### Stored data
============================================================
theorem erase_pvDrop (l : List Char) (k : Char → Nat) (c : Char) (h : k c < l.count c) :
    (pvDrop l k).erase c = pvDrop l (pvIncr k c) := by
  induction l generalizing k with
  | nil => simp at h
  | cons d rest ih =>
    by_cases hd : 0 < k d
    · have hd' : 0 < pvIncr k c d := by
        by_cases hdc : d = c
        · subst hdc; rw [pvIncr_self]; omega
        · rw [pvIncr_ne k c d hdc]; exact hd
      simp only [pvDrop, if_pos hd, if_pos hd']
      by_cases hcd : c = d
      · subst hcd
        rw [pvDecr_pvIncr k c, ← pvIncr_pvDecr k c hd, ← ih]
        · rw [pvIncr_pvDecr k c hd]
        · rw [pvDecr_self]; simp at h; omega
      · have hcomm : pvDecr (pvIncr k c) d = pvIncr (pvDecr k d) c := by
          funext x
          by_cases hx : x = c
          · subst hx; rw [pvDecr_ne _ _ _ hcd, pvIncr_self, pvIncr_self, pvDecr_ne _ _ _ hcd]
          · by_cases hxd : x = d
            · subst hxd; rw [pvDecr_self, pvIncr_ne _ _ _ hx, pvIncr_ne _ _ _ hx, pvDecr_self]
            · rw [pvDecr_ne _ _ _ hxd, pvIncr_ne _ _ _ hx, pvIncr_ne _ _ _ hx, pvDecr_ne _ _ _ hxd]
        rw [hcomm, ← ih]
        simp [Ne.symm hcd] at h
        rw [pvDecr_ne k d c hcd]; omega
    · by_cases hcd : c = d
      · subst hcd
        have hd' : 0 < pvIncr k c c := by rw [pvIncr_self]; omega
        simp only [pvDrop, if_neg hd, if_pos hd']
        rw [pvDecr_pvIncr k c, List.erase_cons_head]
      · have hd' : ¬ 0 < pvIncr k c d := by rw [pvIncr_ne k c d (Ne.symm hcd)]; exact hd
        simp only [pvDrop, if_neg hd, if_neg hd']
        rw [List.erase_cons_tail (by simp [Ne.symm hcd] : ¬ (d == c) = true), ih]
        simp [Ne.symm hcd] at h; omega

theorem pvGo_snd (en to0 : List Char) (k : Char → Nat) (hk : ∀ x, k x ≤ to0.count x) (x : Char) :
    (pvGo en to0 k).2 x = min (k x + en.count x) (to0.count x) := by
  induction en generalizing k with
  | nil => simp [pvGo]; have := hk x; omega
  | cons c rest ih =>
    by_cases hc : k c < to0.count c
    · simp only [pvGo, if_pos hc]
      rw [ih (pvIncr k c)
            (by intro y
                by_cases hy : y = c
                · subst hy; rw [pvIncr_self]; omega
                · rw [pvIncr_ne k c y hy]; exact hk y)]
      by_cases hxc : x = c
      · subst hxc; rw [pvIncr_self]; simp; omega
      · rw [pvIncr_ne k c x hxc]; simp [Ne.symm hxc]
    · simp only [pvGo, if_neg hc]
      rw [ih k hk]
      by_cases hxc : x = c
      · subst hxc; have := hk x; simp; omega
      · simp [Ne.symm hxc]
============================================================
Give back, exactly as written, the stretch from the line with "[pvIncr_pvDecr k c hd]" through the line with "(pvGo en to0", and no other lines from the records above.

### Written answer
        · rw [pvIncr_pvDecr k c hd]
        · rw [pvDecr_self]; simp at h; omega
      · have hcomm : pvDecr (pvIncr k c) d = pvIncr (pvDecr k d) c := by
          funext x
          by_cases hx : x = c
          · subst hx; rw [pvDecr_ne _ _ _ hcd, pvIncr_self, pvIncr_self, pvDecr_ne _ _ _ hcd]
          · by_cases hxd : x = d
            · subst hxd; rw [pvDecr_self, pvIncr_ne _ _ _ hx, pvIncr_ne _ _ _ hx, pvDecr_self]
            · rw [pvDecr_ne _ _ _ hxd, pvIncr_ne _ _ _ hx, pvIncr_ne _ _ _ hx, pvDecr_ne _ _ _ hxd]
        rw [hcomm, ← ih]
        simp [Ne.symm hcd] at h
        rw [pvDecr_ne k d c hcd]; omega
    · by_cases hcd : c = d
      · subst hcd
        have hd' : 0 < pvIncr k c c := by rw [pvIncr_self]; omega
        simp only [pvDrop, if_neg hd, if_pos hd']
        rw [pvDecr_pvIncr k c, List.erase_cons_head]
      · have hd' : ¬ 0 < pvIncr k c d := by rw [pvIncr_ne k c d (Ne.symm hcd)]; exact hd
        simp only [pvDrop, if_neg hd, if_neg hd']
        rw [List.erase_cons_tail (by simp [Ne.symm hcd] : ¬ (d == c) = true), ih]
        simp [Ne.symm hcd] at h; omega

theorem pvGo_snd (en to0 : List Char) (k : Char → Nat) (hk : ∀ x, k x ≤ to0.count x) (x : Char) :
    (pvGo en to0 k).2 x = min (k x + en.count x) (to0.count x) := by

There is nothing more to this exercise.